(Updates with minister’s comment in second paragraph.)
Sept. 4 (Bloomberg) -- Australia economy, particularly industries such as manufacturing and retailing, are under pressure as households restrict spending and the high currency curbs returns from exports, Treasurer Wayne Swan said.
“There’s no doubt there are pressures in our economy,” Swan said today in his weekly economic note. “Many industries like manufacturing and retailing are doing it tough as they battle with cautious household spending and a high Australian dollar.”
Swan is waiting for second-quarter gross domestic product figures on Sept. 7 to show the economy resumed its expansion after a 1.2 percent contraction in the first three months of the year as flooded coal mines, railways and farmland hurt exports. GDP probably grew 1 percent, according to the median forecast in a Bloomberg News survey of 23 economists.

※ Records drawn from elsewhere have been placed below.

-- pv_equiv track=rewrite | github.com/Rowdovsky/git-learning | app/ansible_service.py | parse_show_version
-- ===== SOURCE A (Python) =====
-- def parse_show_version(show_version_text: str):
--     """
--     Extrae modelo, versión de IOS y número de serie de 'show version'
--     para IOS clásico (routers C2900 y switches C3750, etc.).
--     """
--     modelo = ""
--     ios_version = ""
--     serial = ""
--
--     for line in show_version_text.splitlines():
--         line = line.strip()
--
--         # Versión de IOS
--         if "Cisco IOS Software" in line and "Version" in line:
--             partes = line.split("Version")
--             if len(partes) > 1:
--                 ios_version = partes[1].split(",")[0].strip()
--
--         # Modelo
--         if "bytes of memory" in line and ("cisco" in line.lower()):
--             tokens = line.split()
--             if len(tokens) >= 2:
--                 modelo = tokens[1]
--
--         # Serial
--         if "Processor board ID" in line:
--             serial = line.split("Processor board ID")[-1].strip()
--         elif "System serial number" in line and ":" in line:
--             serial = line.split(":")[-1].strip()
--
--     return modelo, ios_version, serial
-- ===== SOURCE B (Python) =====
-- def _ios(ln):
--     if "Cisco IOS Software" in ln and "Version" in ln:
--         partes = ln.split("Version")
--         if len(partes) > 1:
--             return partes[1].split(",")[0].strip()
--     return None
--
-- def _modelo(ln):
--     if "bytes of memory" in ln and "cisco" in ln.lower():
--         tokens = ln.split()
--         if len(tokens) >= 2:
--             return tokens[1]
--     return None
--
-- def _serial(ln):
--     if "Processor board ID" in ln:
--         return ln.split("Processor board ID")[-1].strip()
--     if "System serial number" in ln and ":" in ln:
--         return ln.split(":")[-1].strip()
--     return None
--
-- def _first(rlines, f):
--     for ln in rlines:
--         v = f(ln)
--         if v is not None:
--             return v
--     return ""
--
-- def parse_show_version(show_version_text: str):
--     rlines = [ln.strip() for ln in show_version_text.splitlines()][::-1]
--     return _first(rlines, _modelo), _first(rlines, _ios), _first(rlines, _serial)
-- ===== Notes on version B (the rewrite author's own statement) =====
-- stated objective: alternative
-- what changed: A's single forward pass that carries three mutable fields and overwrites them on every matching line is replaced by three independent backward scans over the stripped lines, each returning at its first (i.e. last-in-text) matching line.
import Mathlib
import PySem

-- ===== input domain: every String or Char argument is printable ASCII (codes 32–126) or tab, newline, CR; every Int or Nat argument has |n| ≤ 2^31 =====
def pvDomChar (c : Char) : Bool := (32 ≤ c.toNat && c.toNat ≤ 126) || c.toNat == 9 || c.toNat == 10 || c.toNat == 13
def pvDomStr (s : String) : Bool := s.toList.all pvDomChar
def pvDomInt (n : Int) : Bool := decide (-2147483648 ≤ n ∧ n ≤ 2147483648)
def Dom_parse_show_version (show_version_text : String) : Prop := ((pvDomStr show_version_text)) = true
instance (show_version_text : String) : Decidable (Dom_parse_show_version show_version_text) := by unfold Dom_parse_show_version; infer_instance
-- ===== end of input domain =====

-- B replaces A's forward fold over three mutable fields by three independent backward scans (first match from the end wins); equal return values proved below.

-- ===== PORT A =====
def parse_show_version (show_version_text : String) : String × String × String :=
  (PySem.Str.splitlines show_version_text).foldl
    (fun st line0 =>
      let line := PySem.Str.strip line0
      let ios_version :=
        if PySem.Str.isIn "Cisco IOS Software" line && PySem.Str.isIn "Version" line then
          let partes := (PySem.Str.split? line "Version").getD []
          if 1 < partes.length then
            PySem.Str.strip (((PySem.Str.split? (partes.getD 1 "") ",").getD []).headD "")
          else st.2.1
        else st.2.1
      let modelo :=
        if PySem.Str.isIn "bytes of memory" line && PySem.Str.isIn "cisco" (PySem.Str.lower line) then
          let tokens := PySem.Str.split₀ line
          if 2 ≤ tokens.length then tokens.getD 1 "" else st.1
        else st.1
      let serial :=
        if PySem.Str.isIn "Processor board ID" line then
          PySem.Str.strip (((PySem.Str.split? line "Processor board ID").getD []).getLastD "")
        else if PySem.Str.isIn "System serial number" line && PySem.Str.isIn ":" line then
          PySem.Str.strip (((PySem.Str.split? line ":").getD []).getLastD "")
        else st.2.2
      (modelo, ios_version, serial))
    ("", "", "")

-- ===== PORT B =====
def pvUpdIos (line : String) : Option String :=
  if PySem.Str.isIn "Cisco IOS Software" line && PySem.Str.isIn "Version" line then
    let partes := (PySem.Str.split? line "Version").getD []
    if 1 < partes.length then
      some (PySem.Str.strip (((PySem.Str.split? (partes.getD 1 "") ",").getD []).headD ""))
    else none
  else none

def pvUpdModelo (line : String) : Option String :=
  if PySem.Str.isIn "bytes of memory" line && PySem.Str.isIn "cisco" (PySem.Str.lower line) then
    let tokens := PySem.Str.split₀ line
    if 2 ≤ tokens.length then some (tokens.getD 1 "") else none
  else none

def pvUpdSerial (line : String) : Option String :=
  if PySem.Str.isIn "Processor board ID" line then
    some (PySem.Str.strip (((PySem.Str.split? line "Processor board ID").getD []).getLastD ""))
  else if PySem.Str.isIn "System serial number" line && PySem.Str.isIn ":" line then
    some (PySem.Str.strip (((PySem.Str.split? line ":").getD []).getLastD ""))
  else none

def pvFirst (f : String → Option String) : List String → String
  | [] => ""
  | ln :: rest =>
    match f ln with
    | some v => v
    | none => pvFirst f rest

def parse_show_version_alt (show_version_text : String) : String × String × String :=
  let rlines := ((PySem.Str.splitlines show_version_text).map PySem.Str.strip).reverse
  (pvFirst pvUpdModelo rlines, pvFirst pvUpdIos rlines, pvFirst pvUpdSerial rlines)

-- ===== PRECONDITION & SPEC =====
def Spec_parse_show_version (show_version_text : String) (out : String × String × String) : Prop := out = parse_show_version_alt show_version_text
instance (show_version_text : String) (out : String × String × String) : Decidable (Spec_parse_show_version show_version_text out) := by unfold Spec_parse_show_version; infer_instance

-- ===== CLAIM (what is proved, stated in full; the proofs are below) =====
def Claim_equal_parse_show_version : Prop := ∀ (show_version_text : String), Dom_parse_show_version show_version_text → Spec_parse_show_version show_version_text (parse_show_version show_version_text)

-- ===== LEMMAS AND PROOFS =====

-- A's loop body on an already-stripped line (proof-side helper).
def pvStep (st : String × String × String) (line : String) : String × String × String :=
  let ios_version :=
    if PySem.Str.isIn "Cisco IOS Software" line && PySem.Str.isIn "Version" line then
      let partes := (PySem.Str.split? line "Version").getD []
      if 1 < partes.length then
        PySem.Str.strip (((PySem.Str.split? (partes.getD 1 "") ",").getD []).headD "")
      else st.2.1
    else st.2.1
  let modelo :=
    if PySem.Str.isIn "bytes of memory" line && PySem.Str.isIn "cisco" (PySem.Str.lower line) then
      let tokens := PySem.Str.split₀ line
      if 2 ≤ tokens.length then tokens.getD 1 "" else st.1
    else st.1
  let serial :=
    if PySem.Str.isIn "Processor board ID" line then
      PySem.Str.strip (((PySem.Str.split? line "Processor board ID").getD []).getLastD "")
    else if PySem.Str.isIn "System serial number" line && PySem.Str.isIn ":" line then
      PySem.Str.strip (((PySem.Str.split? line ":").getD []).getLastD "")
    else st.2.2
  (modelo, ios_version, serial)

lemma A_eq_foldl_pvStep (s : String) :
    parse_show_version s = ((PySem.Str.splitlines s).map PySem.Str.strip).foldl pvStep ("", "", "") := by
  unfold parse_show_version
  rw [List.foldl_map]
  rfl

lemma pvStep_eq (st : String × String × String) (line : String) :
    pvStep st line =
      ((pvUpdModelo line).getD st.1, (pvUpdIos line).getD st.2.1, (pvUpdSerial line).getD st.2.2) := by
  obtain ⟨m, v, r⟩ := st
  simp only [pvStep, pvUpdModelo, pvUpdIos, pvUpdSerial]
  split_ifs <;> rfl

lemma getD_findSome?_concat (u : String → Option String) (l : List String) (hd a : String) :
    ((l ++ [hd]).findSome? u).getD a = (l.findSome? u).getD ((u hd).getD a) := by
  rw [List.findSome?_append]
  cases h : l.findSome? u <;> cases h2 : u hd <;> simp [h2]

lemma foldl_pvStep (l : List String) (a b c : String) :
    l.foldl pvStep (a, b, c) =
      ((l.reverse.findSome? pvUpdModelo).getD a,
       (l.reverse.findSome? pvUpdIos).getD b,
       (l.reverse.findSome? pvUpdSerial).getD c) := by
  induction l generalizing a b c with
  | nil => simp
  | cons hd tl ih =>
    rw [List.foldl_cons, pvStep_eq, ih, List.reverse_cons,
        getD_findSome?_concat, getD_findSome?_concat, getD_findSome?_concat]

lemma pvFirst_eq (f : String → Option String) (l : List String) :
    pvFirst f l = (l.findSome? f).getD "" := by
  induction l with
  | nil => rfl
  | cons hd tl ih =>
    simp only [pvFirst, List.findSome?_cons]
    cases f hd <;> simp [ih]

-- ===== VERDICT (by name: the statement is the Claim_ definition above) =====
theorem parse_show_version_spec : Claim_equal_parse_show_version := by
  intro s _
  unfold Spec_parse_show_version parse_show_version_alt
  rw [A_eq_foldl_pvStep, foldl_pvStep]
  simp only [pvFirst_eq]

“It’s taken longer than expected to get coal production back up and running, but we have seen a recovery in exports in recent months,” Swan said.
Reports last week showed retail sales advanced for the first time in three months in July and mining projects boosted second-quarter business investment.
Australia’s dollar has gained 17 percent against the U.S, currency the past year, which is hampering exports outside the resources industry where demand from China and other Asian nations has bolstered prices.
Swan’s comments echo the Reserve Bank of Australia which said Aug. 5 in industries other than mining and related sectors “the high exchange rate and subdued levels of retail spending mean that the trading environment is likely to remain difficult.”
Governor Glenn Stevens will keep the cash target unchanged at 4.75 percent on Sept. 6 according to all 25 economists in a Bloomberg News survey.